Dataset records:

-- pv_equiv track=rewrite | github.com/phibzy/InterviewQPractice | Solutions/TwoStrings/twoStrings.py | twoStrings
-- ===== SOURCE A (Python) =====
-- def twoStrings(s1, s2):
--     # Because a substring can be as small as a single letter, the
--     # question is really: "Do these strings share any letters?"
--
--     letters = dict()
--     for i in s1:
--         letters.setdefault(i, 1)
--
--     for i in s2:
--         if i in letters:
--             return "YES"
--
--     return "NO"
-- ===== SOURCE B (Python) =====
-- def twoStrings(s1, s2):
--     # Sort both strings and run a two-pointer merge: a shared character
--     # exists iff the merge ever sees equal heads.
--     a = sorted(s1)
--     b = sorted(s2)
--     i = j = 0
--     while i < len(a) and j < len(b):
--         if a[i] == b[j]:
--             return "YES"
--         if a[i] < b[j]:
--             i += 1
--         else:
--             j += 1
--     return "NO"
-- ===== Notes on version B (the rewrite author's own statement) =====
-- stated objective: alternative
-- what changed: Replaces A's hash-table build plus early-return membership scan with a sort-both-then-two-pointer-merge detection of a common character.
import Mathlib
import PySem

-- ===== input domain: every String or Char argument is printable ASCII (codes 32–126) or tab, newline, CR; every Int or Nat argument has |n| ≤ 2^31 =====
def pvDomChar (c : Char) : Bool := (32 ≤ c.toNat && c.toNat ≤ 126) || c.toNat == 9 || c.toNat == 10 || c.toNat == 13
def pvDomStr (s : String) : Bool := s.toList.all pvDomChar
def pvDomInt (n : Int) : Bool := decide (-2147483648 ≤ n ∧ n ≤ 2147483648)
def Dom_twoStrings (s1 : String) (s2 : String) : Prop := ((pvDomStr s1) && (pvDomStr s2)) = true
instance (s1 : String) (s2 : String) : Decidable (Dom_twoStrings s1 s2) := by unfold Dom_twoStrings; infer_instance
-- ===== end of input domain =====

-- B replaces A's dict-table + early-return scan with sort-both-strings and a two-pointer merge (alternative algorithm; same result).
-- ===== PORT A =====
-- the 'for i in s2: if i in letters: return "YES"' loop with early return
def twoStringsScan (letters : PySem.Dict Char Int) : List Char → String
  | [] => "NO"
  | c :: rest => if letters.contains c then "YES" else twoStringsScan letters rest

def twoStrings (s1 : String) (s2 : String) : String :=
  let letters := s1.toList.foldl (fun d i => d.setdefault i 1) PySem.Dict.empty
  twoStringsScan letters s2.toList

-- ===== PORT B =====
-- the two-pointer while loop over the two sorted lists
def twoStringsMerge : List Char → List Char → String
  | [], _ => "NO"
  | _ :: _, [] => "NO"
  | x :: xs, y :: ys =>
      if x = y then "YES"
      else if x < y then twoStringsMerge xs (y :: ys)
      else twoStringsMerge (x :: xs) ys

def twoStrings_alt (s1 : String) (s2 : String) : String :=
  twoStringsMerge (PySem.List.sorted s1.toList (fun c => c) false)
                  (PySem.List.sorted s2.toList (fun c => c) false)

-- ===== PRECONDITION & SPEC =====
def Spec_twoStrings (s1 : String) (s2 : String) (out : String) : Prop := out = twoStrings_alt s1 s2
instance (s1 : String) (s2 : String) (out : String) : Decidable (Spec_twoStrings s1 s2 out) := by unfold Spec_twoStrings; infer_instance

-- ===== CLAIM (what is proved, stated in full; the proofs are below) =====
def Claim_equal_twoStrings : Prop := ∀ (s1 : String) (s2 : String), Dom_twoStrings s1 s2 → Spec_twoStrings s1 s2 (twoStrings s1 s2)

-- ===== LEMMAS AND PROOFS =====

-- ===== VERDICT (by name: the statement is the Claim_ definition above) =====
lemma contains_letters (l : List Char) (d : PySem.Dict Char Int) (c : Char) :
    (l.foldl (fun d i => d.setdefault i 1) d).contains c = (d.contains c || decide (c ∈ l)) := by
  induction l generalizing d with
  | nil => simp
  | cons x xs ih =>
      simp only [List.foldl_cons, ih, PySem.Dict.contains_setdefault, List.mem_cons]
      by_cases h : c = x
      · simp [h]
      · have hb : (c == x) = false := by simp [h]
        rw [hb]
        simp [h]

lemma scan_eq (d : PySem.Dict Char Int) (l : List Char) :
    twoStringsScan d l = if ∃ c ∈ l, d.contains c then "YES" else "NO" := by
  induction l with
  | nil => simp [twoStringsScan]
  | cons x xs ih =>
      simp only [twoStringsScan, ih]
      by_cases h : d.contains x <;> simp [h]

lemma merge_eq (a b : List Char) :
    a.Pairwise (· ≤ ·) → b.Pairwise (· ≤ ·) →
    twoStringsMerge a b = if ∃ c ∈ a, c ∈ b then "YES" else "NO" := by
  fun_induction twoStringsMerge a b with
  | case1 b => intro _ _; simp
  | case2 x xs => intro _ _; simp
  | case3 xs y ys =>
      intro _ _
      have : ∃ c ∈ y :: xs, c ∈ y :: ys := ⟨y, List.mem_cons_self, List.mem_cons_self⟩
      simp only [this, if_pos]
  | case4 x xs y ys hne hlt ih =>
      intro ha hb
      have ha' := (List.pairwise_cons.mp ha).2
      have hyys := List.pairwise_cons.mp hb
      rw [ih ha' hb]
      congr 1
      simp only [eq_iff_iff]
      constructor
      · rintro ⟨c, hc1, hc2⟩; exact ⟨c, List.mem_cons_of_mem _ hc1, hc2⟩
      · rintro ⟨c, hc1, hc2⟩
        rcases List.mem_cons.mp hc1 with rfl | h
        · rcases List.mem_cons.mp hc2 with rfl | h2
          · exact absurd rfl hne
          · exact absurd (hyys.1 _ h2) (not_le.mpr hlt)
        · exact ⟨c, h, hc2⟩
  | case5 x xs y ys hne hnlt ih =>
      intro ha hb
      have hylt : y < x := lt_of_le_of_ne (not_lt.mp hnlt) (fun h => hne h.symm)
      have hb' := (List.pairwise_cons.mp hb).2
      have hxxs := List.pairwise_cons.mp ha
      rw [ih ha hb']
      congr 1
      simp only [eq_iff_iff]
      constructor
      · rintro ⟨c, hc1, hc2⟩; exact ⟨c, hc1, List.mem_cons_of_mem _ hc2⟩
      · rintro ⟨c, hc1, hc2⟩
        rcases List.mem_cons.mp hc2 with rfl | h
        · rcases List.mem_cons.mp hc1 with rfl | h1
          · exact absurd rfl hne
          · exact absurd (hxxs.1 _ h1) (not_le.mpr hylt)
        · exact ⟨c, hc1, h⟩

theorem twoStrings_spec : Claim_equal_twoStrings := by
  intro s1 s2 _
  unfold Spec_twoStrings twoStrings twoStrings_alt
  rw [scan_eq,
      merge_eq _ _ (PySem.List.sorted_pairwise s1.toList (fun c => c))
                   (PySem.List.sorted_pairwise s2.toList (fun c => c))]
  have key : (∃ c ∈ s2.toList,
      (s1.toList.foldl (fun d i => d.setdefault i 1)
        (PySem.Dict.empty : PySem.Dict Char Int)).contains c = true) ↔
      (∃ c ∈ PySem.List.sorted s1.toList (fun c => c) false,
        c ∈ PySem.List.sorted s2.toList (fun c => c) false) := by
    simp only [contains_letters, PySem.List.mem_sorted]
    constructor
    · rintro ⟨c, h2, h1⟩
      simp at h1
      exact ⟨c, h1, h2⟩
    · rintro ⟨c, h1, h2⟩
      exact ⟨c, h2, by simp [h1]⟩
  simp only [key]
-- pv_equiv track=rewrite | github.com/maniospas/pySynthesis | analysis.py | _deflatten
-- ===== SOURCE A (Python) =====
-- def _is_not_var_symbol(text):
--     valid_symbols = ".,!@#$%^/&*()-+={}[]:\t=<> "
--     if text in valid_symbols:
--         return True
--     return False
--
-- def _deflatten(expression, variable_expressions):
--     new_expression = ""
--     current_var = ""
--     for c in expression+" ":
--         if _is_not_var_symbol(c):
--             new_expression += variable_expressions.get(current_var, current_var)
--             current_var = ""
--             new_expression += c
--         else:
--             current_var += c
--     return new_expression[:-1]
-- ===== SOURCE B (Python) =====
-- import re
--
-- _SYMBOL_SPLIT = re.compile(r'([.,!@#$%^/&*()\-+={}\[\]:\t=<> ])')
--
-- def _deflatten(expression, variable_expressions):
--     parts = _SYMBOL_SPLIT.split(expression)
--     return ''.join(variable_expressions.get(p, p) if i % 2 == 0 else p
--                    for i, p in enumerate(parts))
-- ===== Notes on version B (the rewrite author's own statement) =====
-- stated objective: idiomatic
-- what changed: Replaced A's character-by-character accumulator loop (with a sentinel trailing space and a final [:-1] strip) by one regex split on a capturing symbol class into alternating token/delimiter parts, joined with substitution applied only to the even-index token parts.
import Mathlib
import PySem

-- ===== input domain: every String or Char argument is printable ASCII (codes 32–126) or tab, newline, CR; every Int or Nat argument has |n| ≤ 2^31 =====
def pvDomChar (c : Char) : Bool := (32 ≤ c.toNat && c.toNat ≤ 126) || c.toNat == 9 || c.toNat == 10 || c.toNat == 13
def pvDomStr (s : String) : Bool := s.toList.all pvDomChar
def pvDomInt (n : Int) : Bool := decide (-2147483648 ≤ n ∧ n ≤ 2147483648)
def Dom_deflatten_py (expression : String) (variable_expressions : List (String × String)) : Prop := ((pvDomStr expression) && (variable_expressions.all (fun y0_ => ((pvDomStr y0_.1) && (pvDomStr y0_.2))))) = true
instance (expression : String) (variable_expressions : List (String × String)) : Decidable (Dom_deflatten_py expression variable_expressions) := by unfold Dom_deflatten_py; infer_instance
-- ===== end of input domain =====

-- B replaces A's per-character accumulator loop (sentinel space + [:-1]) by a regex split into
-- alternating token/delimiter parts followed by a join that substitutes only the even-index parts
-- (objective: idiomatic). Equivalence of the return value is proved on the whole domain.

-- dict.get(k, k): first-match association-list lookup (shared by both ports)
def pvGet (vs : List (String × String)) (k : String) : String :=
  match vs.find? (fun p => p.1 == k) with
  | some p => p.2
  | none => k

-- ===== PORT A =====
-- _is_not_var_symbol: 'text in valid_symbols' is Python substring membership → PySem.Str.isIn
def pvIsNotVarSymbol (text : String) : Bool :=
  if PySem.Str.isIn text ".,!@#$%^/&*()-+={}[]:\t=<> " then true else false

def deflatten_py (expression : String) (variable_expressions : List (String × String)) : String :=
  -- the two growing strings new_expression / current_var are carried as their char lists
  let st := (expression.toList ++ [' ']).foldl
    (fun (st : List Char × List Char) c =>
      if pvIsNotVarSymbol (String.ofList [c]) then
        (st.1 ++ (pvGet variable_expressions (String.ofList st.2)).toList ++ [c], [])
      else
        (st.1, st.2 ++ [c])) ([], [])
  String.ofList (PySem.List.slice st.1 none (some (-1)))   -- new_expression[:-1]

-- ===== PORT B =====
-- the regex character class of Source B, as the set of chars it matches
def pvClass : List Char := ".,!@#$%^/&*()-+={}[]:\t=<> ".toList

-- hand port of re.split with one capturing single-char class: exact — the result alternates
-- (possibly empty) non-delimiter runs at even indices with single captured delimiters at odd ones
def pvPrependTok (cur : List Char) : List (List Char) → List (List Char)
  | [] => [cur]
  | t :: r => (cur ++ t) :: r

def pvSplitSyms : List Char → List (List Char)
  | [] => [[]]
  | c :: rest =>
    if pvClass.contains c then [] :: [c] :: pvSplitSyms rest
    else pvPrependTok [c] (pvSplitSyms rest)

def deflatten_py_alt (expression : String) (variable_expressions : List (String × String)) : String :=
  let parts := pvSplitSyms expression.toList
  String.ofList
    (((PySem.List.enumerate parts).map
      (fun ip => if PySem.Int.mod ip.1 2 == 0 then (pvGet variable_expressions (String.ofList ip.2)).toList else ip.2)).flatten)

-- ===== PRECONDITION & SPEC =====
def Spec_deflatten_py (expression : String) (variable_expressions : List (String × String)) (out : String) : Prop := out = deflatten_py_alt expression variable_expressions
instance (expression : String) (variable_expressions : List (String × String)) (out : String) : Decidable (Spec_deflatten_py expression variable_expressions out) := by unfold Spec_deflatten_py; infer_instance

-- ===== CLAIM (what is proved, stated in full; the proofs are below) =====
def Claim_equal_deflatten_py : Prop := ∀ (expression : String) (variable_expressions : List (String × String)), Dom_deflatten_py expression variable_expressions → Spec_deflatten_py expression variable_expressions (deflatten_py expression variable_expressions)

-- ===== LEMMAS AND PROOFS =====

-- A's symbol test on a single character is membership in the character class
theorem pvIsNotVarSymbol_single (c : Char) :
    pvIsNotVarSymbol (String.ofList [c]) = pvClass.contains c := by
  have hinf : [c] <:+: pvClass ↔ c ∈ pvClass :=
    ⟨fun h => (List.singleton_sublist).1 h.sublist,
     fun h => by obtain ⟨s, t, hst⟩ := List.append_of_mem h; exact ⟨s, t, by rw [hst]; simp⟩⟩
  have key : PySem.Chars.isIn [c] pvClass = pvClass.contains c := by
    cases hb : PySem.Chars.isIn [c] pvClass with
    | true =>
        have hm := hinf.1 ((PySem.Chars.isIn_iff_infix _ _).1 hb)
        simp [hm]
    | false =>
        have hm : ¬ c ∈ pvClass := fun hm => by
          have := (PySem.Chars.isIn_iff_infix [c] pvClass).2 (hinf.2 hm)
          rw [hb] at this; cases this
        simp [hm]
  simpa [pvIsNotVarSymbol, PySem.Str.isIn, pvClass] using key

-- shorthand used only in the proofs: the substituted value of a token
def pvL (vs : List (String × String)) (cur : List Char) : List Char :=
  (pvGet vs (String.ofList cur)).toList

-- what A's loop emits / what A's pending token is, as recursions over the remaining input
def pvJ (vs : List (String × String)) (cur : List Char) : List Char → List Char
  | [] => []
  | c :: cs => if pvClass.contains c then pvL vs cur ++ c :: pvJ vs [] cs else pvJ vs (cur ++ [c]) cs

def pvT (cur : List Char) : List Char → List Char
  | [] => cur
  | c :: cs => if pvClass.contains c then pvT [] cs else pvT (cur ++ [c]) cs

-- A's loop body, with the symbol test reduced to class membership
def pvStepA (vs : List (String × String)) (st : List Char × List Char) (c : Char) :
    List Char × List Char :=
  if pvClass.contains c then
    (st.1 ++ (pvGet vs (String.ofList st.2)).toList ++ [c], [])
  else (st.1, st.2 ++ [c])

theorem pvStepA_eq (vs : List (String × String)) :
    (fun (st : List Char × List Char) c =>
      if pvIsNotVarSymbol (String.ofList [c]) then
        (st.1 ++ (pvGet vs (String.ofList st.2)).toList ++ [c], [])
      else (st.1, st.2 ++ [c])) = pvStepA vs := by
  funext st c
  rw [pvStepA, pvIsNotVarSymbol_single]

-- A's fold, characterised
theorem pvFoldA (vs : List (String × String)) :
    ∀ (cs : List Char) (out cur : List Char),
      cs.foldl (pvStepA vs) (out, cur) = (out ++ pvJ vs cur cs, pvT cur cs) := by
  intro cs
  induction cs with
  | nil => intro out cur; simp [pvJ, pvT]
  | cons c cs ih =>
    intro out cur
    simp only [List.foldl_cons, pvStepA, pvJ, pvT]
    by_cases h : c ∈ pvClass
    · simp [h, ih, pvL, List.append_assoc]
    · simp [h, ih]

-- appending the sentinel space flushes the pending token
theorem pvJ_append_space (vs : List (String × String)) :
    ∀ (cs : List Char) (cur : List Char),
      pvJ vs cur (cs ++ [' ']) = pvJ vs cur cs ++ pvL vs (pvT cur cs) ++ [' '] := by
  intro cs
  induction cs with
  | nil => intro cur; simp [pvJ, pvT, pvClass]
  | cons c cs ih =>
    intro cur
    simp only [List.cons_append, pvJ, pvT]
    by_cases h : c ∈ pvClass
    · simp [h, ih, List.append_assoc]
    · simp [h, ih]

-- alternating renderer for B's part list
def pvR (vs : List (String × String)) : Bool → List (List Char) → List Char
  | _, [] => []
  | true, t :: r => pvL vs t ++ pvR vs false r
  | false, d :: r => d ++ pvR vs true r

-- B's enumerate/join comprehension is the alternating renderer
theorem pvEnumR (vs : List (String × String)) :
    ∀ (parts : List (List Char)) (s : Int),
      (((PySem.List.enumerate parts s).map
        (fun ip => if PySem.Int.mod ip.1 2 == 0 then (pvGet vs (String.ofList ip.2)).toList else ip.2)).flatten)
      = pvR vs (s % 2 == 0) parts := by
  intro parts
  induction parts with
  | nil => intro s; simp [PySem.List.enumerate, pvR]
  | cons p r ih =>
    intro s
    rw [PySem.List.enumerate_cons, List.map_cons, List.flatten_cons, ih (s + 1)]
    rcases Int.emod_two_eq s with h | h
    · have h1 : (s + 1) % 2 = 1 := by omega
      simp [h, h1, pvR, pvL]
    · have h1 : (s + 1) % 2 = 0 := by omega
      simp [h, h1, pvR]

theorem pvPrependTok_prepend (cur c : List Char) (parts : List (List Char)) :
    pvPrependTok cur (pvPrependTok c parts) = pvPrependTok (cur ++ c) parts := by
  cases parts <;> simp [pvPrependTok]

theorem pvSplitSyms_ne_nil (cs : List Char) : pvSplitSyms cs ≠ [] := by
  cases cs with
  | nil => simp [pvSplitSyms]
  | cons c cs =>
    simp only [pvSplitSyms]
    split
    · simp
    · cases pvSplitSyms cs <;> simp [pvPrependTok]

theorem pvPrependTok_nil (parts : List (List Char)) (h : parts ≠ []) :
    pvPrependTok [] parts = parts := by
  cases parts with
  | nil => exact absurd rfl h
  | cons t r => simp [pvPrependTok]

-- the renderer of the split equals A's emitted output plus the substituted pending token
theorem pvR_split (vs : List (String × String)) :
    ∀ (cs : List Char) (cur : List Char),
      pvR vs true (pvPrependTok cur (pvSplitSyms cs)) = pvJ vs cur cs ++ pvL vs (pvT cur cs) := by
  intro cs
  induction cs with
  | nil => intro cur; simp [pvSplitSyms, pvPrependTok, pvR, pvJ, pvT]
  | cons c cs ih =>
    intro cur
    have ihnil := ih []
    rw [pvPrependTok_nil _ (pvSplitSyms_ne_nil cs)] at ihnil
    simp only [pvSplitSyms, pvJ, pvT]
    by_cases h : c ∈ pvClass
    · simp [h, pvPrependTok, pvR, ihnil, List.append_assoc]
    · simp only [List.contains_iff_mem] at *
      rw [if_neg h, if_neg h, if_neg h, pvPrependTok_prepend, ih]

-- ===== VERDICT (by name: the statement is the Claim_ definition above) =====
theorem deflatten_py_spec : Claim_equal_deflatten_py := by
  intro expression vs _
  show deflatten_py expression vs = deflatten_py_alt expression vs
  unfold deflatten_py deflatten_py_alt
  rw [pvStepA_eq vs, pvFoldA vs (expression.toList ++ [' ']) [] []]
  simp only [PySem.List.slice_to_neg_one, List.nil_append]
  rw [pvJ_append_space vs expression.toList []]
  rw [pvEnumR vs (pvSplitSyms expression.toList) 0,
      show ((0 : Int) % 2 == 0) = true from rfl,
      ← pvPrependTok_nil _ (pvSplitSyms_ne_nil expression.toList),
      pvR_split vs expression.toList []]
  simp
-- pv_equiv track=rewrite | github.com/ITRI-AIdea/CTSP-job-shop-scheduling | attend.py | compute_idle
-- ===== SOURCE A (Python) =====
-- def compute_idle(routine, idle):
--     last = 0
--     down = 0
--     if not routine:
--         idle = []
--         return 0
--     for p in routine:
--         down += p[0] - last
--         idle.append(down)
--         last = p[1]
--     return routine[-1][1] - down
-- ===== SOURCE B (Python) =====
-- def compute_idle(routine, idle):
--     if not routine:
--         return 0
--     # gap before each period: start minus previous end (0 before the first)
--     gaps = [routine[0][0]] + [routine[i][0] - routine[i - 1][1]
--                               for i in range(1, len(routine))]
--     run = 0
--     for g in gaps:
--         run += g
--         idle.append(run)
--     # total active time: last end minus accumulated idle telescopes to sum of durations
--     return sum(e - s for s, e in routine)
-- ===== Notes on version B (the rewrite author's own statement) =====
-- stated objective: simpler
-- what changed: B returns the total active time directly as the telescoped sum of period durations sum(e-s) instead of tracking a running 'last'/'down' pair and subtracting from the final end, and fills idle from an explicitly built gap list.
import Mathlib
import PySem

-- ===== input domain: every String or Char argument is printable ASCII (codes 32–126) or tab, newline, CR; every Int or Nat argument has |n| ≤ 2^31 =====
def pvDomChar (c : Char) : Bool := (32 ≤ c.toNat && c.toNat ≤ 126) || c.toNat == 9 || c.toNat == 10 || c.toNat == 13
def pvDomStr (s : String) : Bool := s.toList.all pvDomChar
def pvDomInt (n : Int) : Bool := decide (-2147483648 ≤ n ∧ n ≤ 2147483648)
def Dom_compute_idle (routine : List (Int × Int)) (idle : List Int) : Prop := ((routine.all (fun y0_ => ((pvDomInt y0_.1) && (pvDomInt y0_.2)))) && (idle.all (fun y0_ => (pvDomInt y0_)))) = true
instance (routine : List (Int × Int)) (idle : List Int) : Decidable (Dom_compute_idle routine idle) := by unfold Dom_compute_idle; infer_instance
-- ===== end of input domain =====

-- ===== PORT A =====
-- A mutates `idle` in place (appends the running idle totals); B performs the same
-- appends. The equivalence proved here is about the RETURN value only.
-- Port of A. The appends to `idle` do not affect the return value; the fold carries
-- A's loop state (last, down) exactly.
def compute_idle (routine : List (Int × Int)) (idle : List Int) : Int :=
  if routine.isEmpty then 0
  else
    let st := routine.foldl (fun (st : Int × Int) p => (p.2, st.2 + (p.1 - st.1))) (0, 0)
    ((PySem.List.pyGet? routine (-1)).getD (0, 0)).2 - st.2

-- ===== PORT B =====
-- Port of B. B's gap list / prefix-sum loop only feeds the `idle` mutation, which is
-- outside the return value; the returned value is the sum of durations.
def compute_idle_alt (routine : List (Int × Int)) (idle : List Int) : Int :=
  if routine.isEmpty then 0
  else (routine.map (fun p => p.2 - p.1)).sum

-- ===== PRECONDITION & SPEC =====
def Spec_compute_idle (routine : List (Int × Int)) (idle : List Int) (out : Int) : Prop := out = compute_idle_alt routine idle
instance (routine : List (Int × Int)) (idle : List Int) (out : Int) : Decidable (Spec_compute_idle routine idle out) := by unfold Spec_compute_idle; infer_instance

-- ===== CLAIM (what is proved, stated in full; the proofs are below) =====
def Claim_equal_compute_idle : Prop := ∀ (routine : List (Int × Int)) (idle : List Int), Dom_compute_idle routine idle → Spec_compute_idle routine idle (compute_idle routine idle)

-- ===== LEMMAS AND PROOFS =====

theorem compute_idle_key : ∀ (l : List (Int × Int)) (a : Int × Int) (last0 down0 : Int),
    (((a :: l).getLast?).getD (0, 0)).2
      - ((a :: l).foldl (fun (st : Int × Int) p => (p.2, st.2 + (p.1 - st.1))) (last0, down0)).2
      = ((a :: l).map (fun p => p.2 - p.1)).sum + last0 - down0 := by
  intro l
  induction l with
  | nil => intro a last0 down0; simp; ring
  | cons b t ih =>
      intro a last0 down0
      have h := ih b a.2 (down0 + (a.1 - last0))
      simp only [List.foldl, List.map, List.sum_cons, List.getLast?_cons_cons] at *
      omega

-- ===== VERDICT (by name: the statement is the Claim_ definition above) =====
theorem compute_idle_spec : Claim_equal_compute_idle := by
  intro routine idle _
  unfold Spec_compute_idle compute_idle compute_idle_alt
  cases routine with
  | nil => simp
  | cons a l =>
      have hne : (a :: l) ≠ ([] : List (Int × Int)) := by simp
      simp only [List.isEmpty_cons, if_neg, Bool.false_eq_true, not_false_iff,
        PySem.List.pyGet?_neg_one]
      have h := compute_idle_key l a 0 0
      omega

▶ [Your instructions]:
What is needed is an exact copy of the lines above, from the one containing "intro expression vs _" through the one containing "rw [pvEnumR vs", with nothing added.

▶ [Response to the exercise]:
  intro expression vs _
  show deflatten_py expression vs = deflatten_py_alt expression vs
  unfold deflatten_py deflatten_py_alt
  rw [pvStepA_eq vs, pvFoldA vs (expression.toList ++ [' ']) [] []]
  simp only [PySem.List.slice_to_neg_one, List.nil_append]
  rw [pvJ_append_space vs expression.toList []]
  rw [pvEnumR vs (pvSplitSyms expression.toList) 0,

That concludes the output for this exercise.